*** Given records Section Begins ***

-- pv_equiv track=rewrite | github.com/gta191977649/Music-Outlier-Browser | outlier/helper.py | escapePath
-- ===== SOURCE A (Python) =====
-- def escapePath(path):
--     chars = [
--         "\"",
--         "\\",
--         "/",
--         " "
--     ]
--     path = path.strip()
--     for char in chars: path = path.replace(char,"")
--     return path
-- ===== SOURCE B (Python) =====
-- def escapePath(path):
--     s = path.strip()
--     return ''.join(c for c in s if c not in '"\\/ ')
-- ===== Notes on version B (the rewrite author's own statement) =====
-- stated objective: alternative
-- what changed: Replaces the four sequential replace() scans with one single-pass filter over the stripped string (set-membership test per character); same asymptotic cost, different traversal.
import Mathlib
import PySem

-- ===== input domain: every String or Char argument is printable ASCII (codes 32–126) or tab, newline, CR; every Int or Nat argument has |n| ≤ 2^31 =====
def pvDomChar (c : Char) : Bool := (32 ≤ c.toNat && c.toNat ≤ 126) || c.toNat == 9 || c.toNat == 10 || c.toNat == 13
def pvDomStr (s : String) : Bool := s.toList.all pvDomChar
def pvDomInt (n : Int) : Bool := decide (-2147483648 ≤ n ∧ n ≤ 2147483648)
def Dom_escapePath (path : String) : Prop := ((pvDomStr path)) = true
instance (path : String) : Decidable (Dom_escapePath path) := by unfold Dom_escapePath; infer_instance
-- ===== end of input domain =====

-- B replaces A's four sequential replace() scans with one filtering pass over the stripped string.


-- ===== PORT A =====
-- A: strip, then for each of the four chars, replace it with "" (four full scans).
def escapePath (path : String) : String :=
  let chars : List String := ["\"", "\\", "/", " "]
  let path := PySem.Str.strip path
  chars.foldl (fun p ch => PySem.Str.replace p ch "") path

-- ===== PORT B =====
-- B: strip, then one pass keeping every character not in the removal set.
def escapePath_alt (path : String) : String :=
  let s := PySem.Chars.strip path.toList
  String.ofList (s.filter (fun c => !("\"\\/ ".toList.contains c)))

-- ===== PRECONDITION & SPEC =====
def Spec_escapePath (path : String) (out : String) : Prop := out = escapePath_alt path
instance (path : String) (out : String) : Decidable (Spec_escapePath path out) := by unfold Spec_escapePath; infer_instance

-- ===== CLAIM (what is proved, stated in full; the proofs are below) =====
def Claim_equal_escapePath : Prop := ∀ (path : String), Dom_escapePath path → Spec_escapePath path (escapePath path)

-- ===== LEMMAS AND PROOFS =====

-- replace.go with a one-char pattern and empty replacement is a filter (given enough fuel)
theorem replace_go_filter (c : Char) (fuel : Nat) :
    ∀ (l acc : List Char), l.length ≤ fuel →
      PySem.Chars.replace.go [c] [] fuel l acc = acc.reverse ++ l.filter (· ≠ c) := by
  induction fuel with
  | zero =>
    intro l acc h
    have : l = [] := List.eq_nil_of_length_eq_zero (Nat.le_zero.mp h)
    subst this; simp [PySem.Chars.replace.go]
  | succ n ih =>
    intro l acc h
    cases l with
    | nil => simp [PySem.Chars.replace.go]
    | cons x t =>
      simp only [PySem.Chars.replace.go]
      by_cases hx : x = c
      · subst hx
        have : List.isPrefixOf [x] (x :: t) = true := by simp [List.isPrefixOf]
        rw [if_pos this]
        have e1 : List.drop [x].length (x :: t) = t := rfl
        rw [e1]
        simp only [List.length_cons] at h
        rw [List.reverse_nil, List.nil_append, ih t acc (by omega)]
        simp [List.filter]
      · have : List.isPrefixOf [c] (x :: t) = false := by
          simp [List.isPrefixOf]
          intro hc; exact absurd hc.symm hx
        rw [if_neg (by simp [this])]
        simp only [List.length_cons] at h
        rw [ih t (x :: acc) (by omega)]
        simp [List.filter, hx]

theorem replace_one_empty (s : List Char) (c : Char) :
    PySem.Chars.replace s [c] [] = s.filter (· ≠ c) := by
  have e : PySem.Chars.replace s [c] [] = PySem.Chars.replace.go [c] [] s.length s [] := by
    rw [PySem.Chars.replace]; rfl
  rw [e, replace_go_filter c s.length s [] (le_refl _)]; rfl

-- ===== VERDICT (by name: the statement is the Claim_ definition above) =====
theorem escapePath_spec : Claim_equal_escapePath := by
  intro path _
  unfold Spec_escapePath escapePath escapePath_alt
  simp only [List.foldl]
  apply String.toList_injective  -- conclude from equal char lists
  simp only [PySem.Str.toList_replace, PySem.Str.toList_strip, String.toList_ofList]
  rw [show ("\"".toList) = ['"'] from rfl, show ("\\".toList) = ['\\'] from rfl,
      show ("/".toList) = ['/'] from rfl, show (" ".toList) = [' '] from rfl,
      show ("".toList) = ([] : List Char) from rfl]
  rw [replace_one_empty, replace_one_empty, replace_one_empty, replace_one_empty]
  simp only [List.filter_filter]
  apply List.filter_congr
  intro c _
  rw [show ("\"\\/ ".toList) = ['"', '\\', '/', ' '] from rfl]
  by_cases h1 : c = '"' <;> by_cases h2 : c = '\\' <;> by_cases h3 : c = '/' <;> by_cases h4 : c = ' ' <;>
    simp [h1, h2, h3, h4]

*** Given records Section Ends ***

## Your objective
Of the lines above, retype only those from the line containing "for char in" through the line containing "let s := PySem.Chars.strip path.toList", including both, exactly.

## Task response
--     for char in chars: path = path.replace(char,"")
--     return path
-- ===== SOURCE B (Python) =====
-- def escapePath(path):
--     s = path.strip()
--     return ''.join(c for c in s if c not in '"\\/ ')
-- ===== Notes on version B (the rewrite author's own statement) =====
-- stated objective: alternative
-- what changed: Replaces the four sequential replace() scans with one single-pass filter over the stripped string (set-membership test per character); same asymptotic cost, different traversal.
import Mathlib
import PySem

-- ===== input domain: every String or Char argument is printable ASCII (codes 32–126) or tab, newline, CR; every Int or Nat argument has |n| ≤ 2^31 =====
def pvDomChar (c : Char) : Bool := (32 ≤ c.toNat && c.toNat ≤ 126) || c.toNat == 9 || c.toNat == 10 || c.toNat == 13
def pvDomStr (s : String) : Bool := s.toList.all pvDomChar
def pvDomInt (n : Int) : Bool := decide (-2147483648 ≤ n ∧ n ≤ 2147483648)
def Dom_escapePath (path : String) : Prop := ((pvDomStr path)) = true
instance (path : String) : Decidable (Dom_escapePath path) := by unfold Dom_escapePath; infer_instance
-- ===== end of input domain =====

-- B replaces A's four sequential replace() scans with one filtering pass over the stripped string.


-- ===== PORT A =====
-- A: strip, then for each of the four chars, replace it with "" (four full scans).
def escapePath (path : String) : String :=
  let chars : List String := ["\"", "\\", "/", " "]
  let path := PySem.Str.strip path
  chars.foldl (fun p ch => PySem.Str.replace p ch "") path

-- ===== PORT B =====
-- B: strip, then one pass keeping every character not in the removal set.
def escapePath_alt (path : String) : String :=
  let s := PySem.Chars.strip path.toList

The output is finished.